# erythromycin immune cyano bacteria



## barrett69 (Jan 3, 2012)

i recently moved to ontario from bc(canada), and have encountered more green slime algae here then ever anywhere on the coast. In just over a year ive had 3 outbreaks in the same tank and recently 2 in my 70 gallon tank. At 20 bux a box that gets expensive fast, and the most recent outbreak took 6 days to kill and only then because i sprayed the @#$! out of everything i could see with hydrogen peroxide, then spot treated the remaining areas with erythromycin for the final 2 doses. This was 3 weeks ago and today ive noticed that it might be coming back, but i,m not sure as all green algae now appears to be rudimentary cyanobacteria to me(post traumatic stress?). Ive encountered it before out west but way less frequently and only ever once per tank. Erthromycin killed it and it never returned or so i assumed. Unless its just the water here(soft water on coast, hard water here) i,m willing to bet its immune to erythromycin. It makes sense that under the maitenance i do thta it should have been gone after the first outbreak. Not come back 3 times in a year in the same tank that is well looked after(weekly sometimes more frequent water changes,well filtered, heavily planted tanks with good flow).The only thing i,m lacking is co2 system(i use diy method) but this stuff isnt a true algae so the occasional imbalances bettween refilling the bottles shouldnt be the cause. I dont know what to do,,,,worried this could be end of planted tanks in my life at this rate. I cant afford to medicate my tanks to this extent especially when it only seems to be a temporary bandaid. I,ve noticed that its in every fish store in town as well. Dont know what to do...,,please help


----------



## Yo-han (Oct 15, 2010)

Your only addressing the problem, not the cause! If I keep hitting you with a hammer on the head, do you keep taking painkillers? And when they don't work anymore, perhaps some stronger stuff like morphine? No, you make me stop hitting you. So with the cyano, you can keep using antibiotics till every bacteria in your tank is antibiotic resistant, than you can switch to other antibiotics, but it will come back if you don't solve the cause. 

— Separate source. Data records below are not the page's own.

-- pv_equiv track=rewrite | github.com/SauravC99/MusicBox | soundofmusic.py | note_to_scale
-- ===== SOURCE A (Python) =====
-- MAJOR_SCALE_INTERVALS = [2, 2, 1, 2, 2, 2, 1]
--
-- MINOR_SCALE_INTERVALS = [2, 1, 2, 2, 1, 2, 2]
--
-- def note_to_scale(note, type):
--     #Makes a new list
--     notes = []
--     #If the scale is minor, change values according to minor list and append to notes
--     if type == "minor":
--         #Adds the first note to list
--         notes.append(note)
--         for i in MINOR_SCALE_INTERVALS:
--             #Adds and apends
--             note += i
--             notes.append(note)
--     #If the scale is major, change values according to major list and append to notes
--     if type == "major":
--         #Adds the first note to list
--         notes.append(note)
--         for i in MAJOR_SCALE_INTERVALS:
--             #Adds and apends
--             note += i
--             notes.append(note)
--     #Return the list
--     return notes
-- ===== SOURCE B (Python) =====
-- # B: table of absolute scale offsets (prefix sums of the interval lists) + a single
-- # lookup-and-add comprehension; unknown scale types map to the empty list.
-- SCALE_OFFSETS = {
--     "major": [0, 2, 4, 5, 7, 9, 11, 12],
--     "minor": [0, 2, 3, 5, 7, 8, 10, 12],
-- }
--
-- def note_to_scale(note, type):
--     return [note + off for off in SCALE_OFFSETS.get(type, [])]
-- ===== Notes on version B (the rewrite author's own statement) =====
-- stated objective: simpler
-- what changed: Replaces the two duplicated if-blocks that mutate a running note while appending with a single table of precomputed absolute offsets (prefix sums of the intervals) and one lookup-plus-add comprehension.
import Mathlib
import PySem

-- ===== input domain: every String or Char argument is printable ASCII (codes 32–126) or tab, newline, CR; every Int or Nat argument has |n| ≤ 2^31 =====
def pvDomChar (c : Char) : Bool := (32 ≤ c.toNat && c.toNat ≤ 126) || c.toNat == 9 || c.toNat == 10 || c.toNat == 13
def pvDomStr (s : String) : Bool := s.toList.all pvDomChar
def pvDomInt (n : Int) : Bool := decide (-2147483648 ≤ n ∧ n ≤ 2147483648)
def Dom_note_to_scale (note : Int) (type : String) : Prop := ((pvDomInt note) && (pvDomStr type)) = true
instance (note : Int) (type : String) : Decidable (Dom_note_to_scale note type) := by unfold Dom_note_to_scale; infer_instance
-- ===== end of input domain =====

-- ===== PORT A =====
-- B builds the scale from a table of absolute offsets instead of A's duplicated
-- mutate-and-append loops; objective: simpler.
def MAJOR_SCALE_INTERVALS : List Int := [2, 2, 1, 2, 2, 2, 1]
def MINOR_SCALE_INTERVALS : List Int := [2, 1, 2, 2, 1, 2, 2]

def note_to_scale (note : Int) (type : String) : List Int :=
  let notes : List Int := []
  let (notes, note) :=
    if type = "minor" then
      MINOR_SCALE_INTERVALS.foldl
        (fun (s : List Int × Int) i => (s.1 ++ [s.2 + i], s.2 + i))
        (notes ++ [note], note)
    else (notes, note)
  let (notes, _note) :=
    if type = "major" then
      MAJOR_SCALE_INTERVALS.foldl
        (fun (s : List Int × Int) i => (s.1 ++ [s.2 + i], s.2 + i))
        (notes ++ [note], note)
    else (notes, note)
  notes

-- ===== PORT B =====
def SCALE_OFFSETS : PySem.Dict String (List Int) :=
  (PySem.Dict.empty).insert "major" [0, 2, 4, 5, 7, 9, 11, 12]
    |>.insert "minor" [0, 2, 3, 5, 7, 8, 10, 12]

def note_to_scale_alt (note : Int) (type : String) : List Int :=
  (SCALE_OFFSETS.getD type []).map (fun off => note + off)

-- ===== PRECONDITION & SPEC =====
def Spec_note_to_scale (note : Int) (type : String) (out : List Int) : Prop := out = note_to_scale_alt note type
instance (note : Int) (type : String) (out : List Int) : Decidable (Spec_note_to_scale note type out) := by unfold Spec_note_to_scale; infer_instance

-- ===== CLAIM (what is proved, stated in full; the proofs are below) =====
def Claim_equal_note_to_scale : Prop := ∀ (note : Int) (type : String), Dom_note_to_scale note type → Spec_note_to_scale note type (note_to_scale note type)

-- ===== LEMMAS AND PROOFS =====

-- ===== VERDICT (by name: the statement is the Claim_ definition above) =====
theorem note_to_scale_spec : Claim_equal_note_to_scale := by
  intro note type _
  unfold Spec_note_to_scale note_to_scale note_to_scale_alt SCALE_OFFSETS
  unfold MAJOR_SCALE_INTERVALS MINOR_SCALE_INTERVALS
  by_cases h1 : type = "minor" <;> by_cases h2 : type = "major"
  · subst h1; simp at h2
  · simp [h1, PySem.Dict.getD, PySem.Dict.get?, PySem.Dict.insert, PySem.Dict.empty,
      List.foldl]
    omega
  · simp [h2, PySem.Dict.getD, PySem.Dict.get?, PySem.Dict.insert, PySem.Dict.empty,
      List.foldl]
    omega
  · have b1 : (("minor" : String) == type) = false := beq_eq_false_iff_ne.mpr (fun h => h1 h.symm)
    have b2 : (("major" : String) == type) = false := beq_eq_false_iff_ne.mpr (fun h => h2 h.symm)
    simp [h1, h2, b1, b2, PySem.Dict.getD, PySem.Dict.get?, PySem.Dict.insert,
      PySem.Dict.empty, List.find?]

Cyano is in every tank, I don't know whether it is airborne or just comes in with the tap water, either way, you can't eliminate it totally. It is in every tank I ever owned, usually between the glas and substrate where litlle flow comes but lots of light and waste is. It's almost never a problem in the rest of the tank and only once in my life did I used antibiotics because I couldn't get rid of it in a natural way.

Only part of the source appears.